Загадочная Коко Шанель Эдрих Марсель
— Кажется, она улыбается?
Она говорила мне:
«Я наняла нового портного. Сказала ему: сделайте что-нибудь, чтобы показать мне, что вы умеете. Оставила его в покое. Он всюду нашил карманы и разные штуки. В этом была даже какая-то искорка оригинальности. Но не было главного. Я сказала ему: друг мой, у нас есть руки. Надо дать возможность двигать ими. Он не понимал. Модельеры делают платья, в которых нельзя двигаться. И спокойно объясняют, что платья и не предназначены для этого. Мне становится страшно, когда я слышу такие вещи. Что произойдет, когда никто не будет думать, как я? Я говорила об этом моим девушкам (ее манекенщицам):
— Я скоро умру. Я учу вас очень важным вещам. Не будьте дурами!»
Настал момент, когда она мне сказала:
— Останьтесь с нами сегодня вечером, увидите, как мы работаем.
На ней был бежевый костюм.
— Я в дорожном костюме, — объясняла она, — потому что не могу надеть ничего другого. У меня есть только бежевые туфли.

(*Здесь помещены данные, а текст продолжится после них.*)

theorem pvLabPassInv {E : List (Nat × Nat)} {lab : List Nat} (hE : EdgesOK E)
    (h : LabInv E lab) : LabInv E (labPass E lab).1 := by
  unfold labPass
  -- fold over a sublist of E, keeping the invariant
  suffices haux : ∀ (l : List (Nat × Nat)) (st : List Nat × Bool), (∀ e ∈ l, e ∈ E) →
      LabInv E st.1 →
      LabInv E (l.foldl (fun st e =>
        let m := min (st.1.getD e.1 0) (st.1.getD e.2 0)
        if st.1.getD e.1 0 ≠ m ∨ st.1.getD e.2 0 ≠ m then ((st.1.set e.1 m).set e.2 m, true)
        else st) st).1 by
    exact haux E (lab, false) (fun e he => he) h
  intro l
  induction l with
  | nil => intro st _ h; exact h
  | cons e t ih =>
    intro st hsub hst
    rw [List.foldl_cons]
    apply ih _ (fun x hx => hsub x (List.mem_cons_of_mem _ hx))
    by_cases hcond : st.1.getD e.1 0 ≠ min (st.1.getD e.1 0) (st.1.getD e.2 0) ∨
        st.1.getD e.2 0 ≠ min (st.1.getD e.1 0) (st.1.getD e.2 0)
    · simp only [if_pos hcond]
      have he := hE e (hsub e List.mem_cons_self)
      obtain ⟨he1, he2⟩ := he
      have hlen : st.1.length = 26 := hst.1
      set m := min (st.1.getD e.1 0) (st.1.getD e.2 0) with hm
      have hgoal : LabInv E ((st.1.set e.1 m).set e.2 m) := by
        refine ⟨by simp [hlen], fun x hx => ?_⟩
        have hget : ((st.1.set e.1 m).set e.2 m).getD x 0 =
            if x = e.2 then m else if x = e.1 then m else st.1.getD x 0 := by
          rw [pvLabSetGetD _ _ _ _ (by simp [hlen]; omega)]
          by_cases hx2 : x = e.2
          · simp [hx2]
          · simp only [if_neg hx2]
            rw [pvLabSetGetD _ _ _ _ (by omega)]
        rw [hget]
        have hme : Reach E e.1 m ∧ Reach E e.2 m := by
          have hedge : Reach E e.1 e.2 :=
            Relation.ReflTransGen.single (Or.inl (by simpa using hsub e List.mem_cons_self))
          rcases Nat.le_total (st.1.getD e.1 0) (st.1.getD e.2 0) with h' | h'
          · have hmm : m = st.1.getD e.1 0 := by rw [hm]; exact Nat.min_eq_left h'
            rw [hmm]
            exact ⟨(hst.2 e.1 he1).2, pvReachTrans (pvReachSymm hedge) (hst.2 e.1 he1).2⟩
          · have hmm : m = st.1.getD e.2 0 := by rw [hm]; exact Nat.min_eq_right h'
            rw [hmm]
            exact ⟨pvReachTrans hedge (hst.2 e.2 he2).2, (hst.2 e.2 he2).2⟩
        by_cases hx2 : x = e.2
        · subst hx2
          rw [if_pos rfl]
          exact ⟨le_trans (by rw [hm]; exact Nat.min_le_right _ _) (hst.2 e.2 he2).1, hme.2⟩
        · simp only [if_neg hx2]
          by_cases hx1 : x = e.1
          · subst hx1
            rw [if_pos rfl]
            exact ⟨le_trans (by rw [hm]; exact Nat.min_le_left _ _) (hst.2 e.1 he1).1, hme.1⟩
          · simp only [if_neg hx1]
            exact hst.2 x hx
      exact hgoal
    · simp only [if_neg hcond]
      exact hst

Как только она села в большом парадном салоне, молодой человек с намеком на усики на верхней губе опустился на корточки у ее ног и стал открывать картонные коробки. Он принес синие туфли, которые Коко отказывалась примерить:
— Какой ужас! Уродливые, тяжелые. Возьмите мои старые туфли и сделайте такие же.
— Хорошо, Мадемуазель.
— Сюда прикрепите это, потом…
— Хорошо, Мадемуазель.
«Да, Мадемуазель, хорошо, Мадемуазель», ничего другого я не слышал весь этот длинный рабочий вечер. Закройщики, старшие мастерицы: «Да, Мадемуазель, хорошо, Мадемуазель». Один из закройщиков, с которым она очень резко обошлась, слегка восстал. Экзекуция последовала немедленно:
— Вы приготовились к примерке в ателье, а не для меня. Смотрите: это идет отсюда. Здесь у вас мешок. Если бы вы сделали так…
Ее худые руки потянули материю вверх. Она затрещала, разорвалась. Ее руки соединили концы один с другим, прошлись по верху, как по платку, который надо сложить, разгладили.

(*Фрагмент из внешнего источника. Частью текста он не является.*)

-- pv_equiv track=rewrite | github.com/rivol/aoc2021 | src/day13.py | fold_map
-- ===== SOURCE A (Python) =====
-- from typing import List, Tuple
--
-- def make_grid(w, h, value) -> List[list]:
--     grid = []
--     for _ in range(h):
--         grid.append([value] * w)
--     return grid
--
-- def fold_map(map, w: int, h: int, axis: str, coord: int):
--     # each fold seems to fold the map exactly in half (i.e both halves are of equal size). we don't handle other cases.
--     new_w = w
--     new_h = h
--     if axis == "x":
--         assert coord * 2 + 1 == w
--         new_w = coord
--     elif axis == "y":
--         assert coord * 2 + 1 == h
--         new_h = coord
--     else:
--         raise Exception(f"invalid fold instruction {axis}={coord} for map size {w}x{h}")
--
--     new_map = make_grid(new_w, new_h, None)
--     for y in range(new_h):
--         for x in range(new_w):
--             if axis == "x":
--                 new_map[y][x] = map[y][x] or map[y][w - x - 1]
--             if axis == "y":
--                 new_map[y][x] = map[y][x] or map[h - y - 1][x]
--
--     return new_map, new_w, new_h
-- ===== SOURCE B (Python) =====
-- def fold_map(map, w: int, h: int, axis: str, coord: int):
--     # B: copy the kept half first, then overlay the folded-away half onto it.
--     if axis == "x":
--         assert coord * 2 + 1 == w
--         new_w, new_h = coord, h
--         new_map = [[map[y][x] for x in range(new_w)] for y in range(new_h)]
--         for y in range(new_h):
--             for xs in range(coord + 1, w):
--                 x = w - xs - 1
--                 new_map[y][x] = new_map[y][x] or map[y][xs]
--     elif axis == "y":
--         assert coord * 2 + 1 == h
--         new_w, new_h = w, coord
--         new_map = [[map[y][x] for x in range(new_w)] for y in range(new_h)]
--         for ys in range(coord + 1, h):
--             y = h - ys - 1
--             for x in range(new_w):
--                 new_map[y][x] = new_map[y][x] or map[ys][x]
--     else:
--         raise Exception(f"invalid fold instruction {axis}={coord} for map size {w}x{h}")
--     return new_map, new_w, new_h
-- ===== Notes on version B (the rewrite author's own statement) =====
-- stated objective: alternative
-- what changed: A fills a fresh None-grid in one combined pass reading two source cells per kept position; B first copies the kept half of the grid verbatim and then runs a second pass over the folded-away half, OR-ing each folded cell onto its reflected position.
import Mathlib
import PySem

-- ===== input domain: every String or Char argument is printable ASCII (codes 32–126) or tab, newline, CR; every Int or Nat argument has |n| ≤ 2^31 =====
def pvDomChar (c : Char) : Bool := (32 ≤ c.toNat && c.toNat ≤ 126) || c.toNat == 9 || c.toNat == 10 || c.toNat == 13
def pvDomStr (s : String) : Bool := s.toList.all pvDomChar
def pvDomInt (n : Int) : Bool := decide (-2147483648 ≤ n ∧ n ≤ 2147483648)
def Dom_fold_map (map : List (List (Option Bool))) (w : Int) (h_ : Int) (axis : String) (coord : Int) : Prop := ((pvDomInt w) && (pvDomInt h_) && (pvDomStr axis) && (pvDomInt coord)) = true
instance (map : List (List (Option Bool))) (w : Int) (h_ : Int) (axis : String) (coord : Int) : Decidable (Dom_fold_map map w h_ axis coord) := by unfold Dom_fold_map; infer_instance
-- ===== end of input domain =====

-- B changes the decomposition: instead of A's single pass computing each kept cell from two reads,
-- B copies the kept half verbatim and then overlays the folded-away half onto it (same cost, 'alternative').

-- Python `a or b` on cells (None/False/True): returns a if truthy (i.e. True), else b.  Exact.
def pvOr (a b : Option Bool) : Option Bool := if a = some true then a else b

-- Python `map[y][x]`; total via a default — Pre_fold_map keeps every performed access in range.
def pvCell (map : List (List (Option Bool))) (y x : Int) : Option Bool :=
  PySem.List.pyGetD (PySem.List.pyGetD map y []) x none

-- ===== PORT A =====
-- body of A's inner loop (the two sequential `if axis == ...` assignments `new_map[y][x] = ...`)
def pvBodyA (map : List (List (Option Bool))) (w : Int) (h_ : Int) (axis : String) (y x : Int)
    (g : List (List (Option Bool))) : List (List (Option Bool)) :=
  let g := if axis = "x" then g.modify y.toNat (fun row => row.set x.toNat (pvOr (pvCell map y x) (pvCell map y (w - x - 1)))) else g
  let g := if axis = "y" then g.modify y.toNat (fun row => row.set x.toNat (pvOr (pvCell map y x) (pvCell map (h_ - y - 1) x))) else g
  g

def fold_map (map : List (List (Option Bool))) (w : Int) (h_ : Int) (axis : String) (coord : Int) : List (List (Option Bool)) × Int × Int :=
  let new_w := if axis = "x" then coord else w
  let new_h := if axis = "y" then coord else h_
  -- make_grid(new_w, new_h, None)
  let init : List (List (Option Bool)) := List.replicate new_h.toNat (List.replicate new_w.toNat none)
  let g := (PySem.List.pyRange 0 new_h 1).foldl (fun g y =>
      (PySem.List.pyRange 0 new_w 1).foldl (fun g x => pvBodyA map w h_ axis y x g) g) init
  (g, new_w, new_h)

-- ===== PORT B =====
-- overlay step of B's x-fold: new_map[y][w-xs-1] = new_map[y][w-xs-1] or map[y][xs]
def pvBodyBx (map : List (List (Option Bool))) (w : Int) (y xs : Int)
    (g : List (List (Option Bool))) : List (List (Option Bool)) :=
  g.modify y.toNat (fun row => row.modify (w - xs - 1).toNat (fun cur => pvOr cur (pvCell map y xs)))

-- overlay step of B's y-fold: new_map[h-ys-1][x] = new_map[h-ys-1][x] or map[ys][x]
def pvBodyBy (map : List (List (Option Bool))) (h_ : Int) (ys x : Int)
    (g : List (List (Option Bool))) : List (List (Option Bool)) :=
  g.modify (h_ - ys - 1).toNat (fun row => row.modify x.toNat (fun cur => pvOr cur (pvCell map ys x)))

def fold_map_alt (map : List (List (Option Bool))) (w : Int) (h_ : Int) (axis : String) (coord : Int) : List (List (Option Bool)) × Int × Int :=
  if axis = "x" then
    -- phase 1: copy the kept left half
    let kept := (PySem.List.pyRange 0 h_ 1).map (fun y =>
        (PySem.List.pyRange 0 coord 1).map (fun x => pvCell map y x))
    -- phase 2: overlay the folded-away right half
    let g := (PySem.List.pyRange 0 h_ 1).foldl (fun g y =>
        (PySem.List.pyRange (coord + 1) w 1).foldl (fun g xs => pvBodyBx map w y xs g) g) kept
    (g, coord, h_)
  else if axis = "y" then
    -- phase 1: copy the kept top half
    let kept := (PySem.List.pyRange 0 coord 1).map (fun y =>
        (PySem.List.pyRange 0 w 1).map (fun x => pvCell map y x))
    -- phase 2: overlay the folded-away bottom half
    let g := (PySem.List.pyRange (coord + 1) h_ 1).foldl (fun g ys =>
        (PySem.List.pyRange 0 w 1).foldl (fun g x => pvBodyBy map h_ ys x g) g) kept
    (g, w, coord)
  else (map, w, h_)  -- unreachable under Pre_: Python raises Exception here

-- ===== PRECONDITION & SPEC =====
-- Pre_ = exactly the inputs where the Python A returns: the axis is "x"/"y" (else: raise), the fold is an
-- exact half fold (else: AssertionError), and every cell access performed by the loops is in range (else:
-- IndexError).  When the loops perform no access (kept half empty) no shape condition is needed.
def Pre_fold_map (map : List (List (Option Bool))) (w : Int) (h_ : Int) (axis : String) (coord : Int) : Prop :=
  (axis = "x" ∧ coord * 2 + 1 = w ∧
     (coord ≤ 0 ∨ (h_ ≤ (map.length : Int) ∧ ∀ row ∈ map.take h_.toNat, w ≤ (row.length : Int))))
  ∨ (axis = "y" ∧ coord * 2 + 1 = h_ ∧
     (w ≤ 0 ∨ coord ≤ 0 ∨ (h_ ≤ (map.length : Int) ∧
        ∀ i : Nat, i < h_.toNat → i ≠ coord.toNat → w ≤ ((map.getD i []).length : Int))))
instance (map : List (List (Option Bool))) (w : Int) (h_ : Int) (axis : String) (coord : Int) : Decidable (Pre_fold_map map w h_ axis coord) := by unfold Pre_fold_map; infer_instance

def pvWitness_fold_map : List (List (Option Bool)) × Int × Int × String × Int :=
  ([[some true, none, some false]], 3, 1, "x", 1)

def Spec_fold_map (map : List (List (Option Bool))) (w : Int) (h_ : Int) (axis : String) (coord : Int) (out : List (List (Option Bool)) × Int × Int) : Prop := out = fold_map_alt map w h_ axis coord
instance (map : List (List (Option Bool))) (w : Int) (h_ : Int) (axis : String) (coord : Int) (out : List (List (Option Bool)) × Int × Int) : Decidable (Spec_fold_map map w h_ axis coord out) := by unfold Spec_fold_map; infer_instance

-- ===== CLAIM (what is proved, stated in full; the proofs are below) =====
def Claim_equal_fold_map : Prop := ∀ (map : List (List (Option Bool))) (w : Int) (h_ : Int) (axis : String) (coord : Int), Dom_fold_map map w h_ axis coord → Pre_fold_map map w h_ axis coord → Spec_fold_map map w h_ axis coord (fold_map map w h_ axis coord)

-- ===== LEMMAS AND PROOFS =====

theorem pvSet_eq_modify {α : Type} (l : List α) (i : Nat) (v : α) :
    l.set i v = l.modify i (fun _ => v) := by
  induction l generalizing i with
  | nil => cases i <;> rfl
  | cons a t ih => cases i with
    | zero => rfl
    | succ n => simp [List.set, List.modify, ih]

theorem pvFoldModify_length {ι α : Type} (l : List ι) (idx : ι → Nat) (F : ι → α → α) (r : List α) :
    (l.foldl (fun r i => r.modify (idx i) (F i)) r).length = r.length := by
  induction l generalizing r with
  | nil => rfl
  | cons a t ih => simp only [List.foldl_cons]; rw [ih, List.length_modify]

theorem pvFoldModify_getElem {ι α : Type} (l : List ι) (idx : ι → Nat) (F : ι → α → α) (r : List α)
    (p : Nat) (hp : p < r.length) :
    (l.foldl (fun r i => r.modify (idx i) (F i)) r)[p]'(by rw [pvFoldModify_length]; exact hp)
      = l.foldl (fun v i => if idx i = p then F i v else v) (r[p]'hp) := by
  induction l generalizing r with
  | nil => rfl
  | cons a t ih =>
    simp only [List.foldl_cons]
    rw [ih (r.modify (idx a) (F a)) (by rw [List.length_modify]; exact hp)]
    congr 1
    rw [List.getElem_modify]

Она пригоняла костюм на манекенщице, которая не шевелилась. Глаза устремлены в пространство. Девушка напоминала лошадь, которую подковывают. Иногда улыбка скользила по лицу, как лучик света по воде в пасмурную погоду.
На полу рулоны ткани. Ожерелья висели на спинке стула — как лапша, которую сушила моя тетя Мари в воскресенье утром перед конфирмационным обедом. Ленты, шнуры, тесьма, перья, пуговицы, булавки, все это под рукой у Коко. Ей все показывают, вплоть до чулок:
— Ваша горничная сказала, что эти чулки после стирки делаются красными, Мадемуазель. Не будем их больше покупать.
Коко на редкость спокойна, говорит ровным голосом, без раздражения — видимого.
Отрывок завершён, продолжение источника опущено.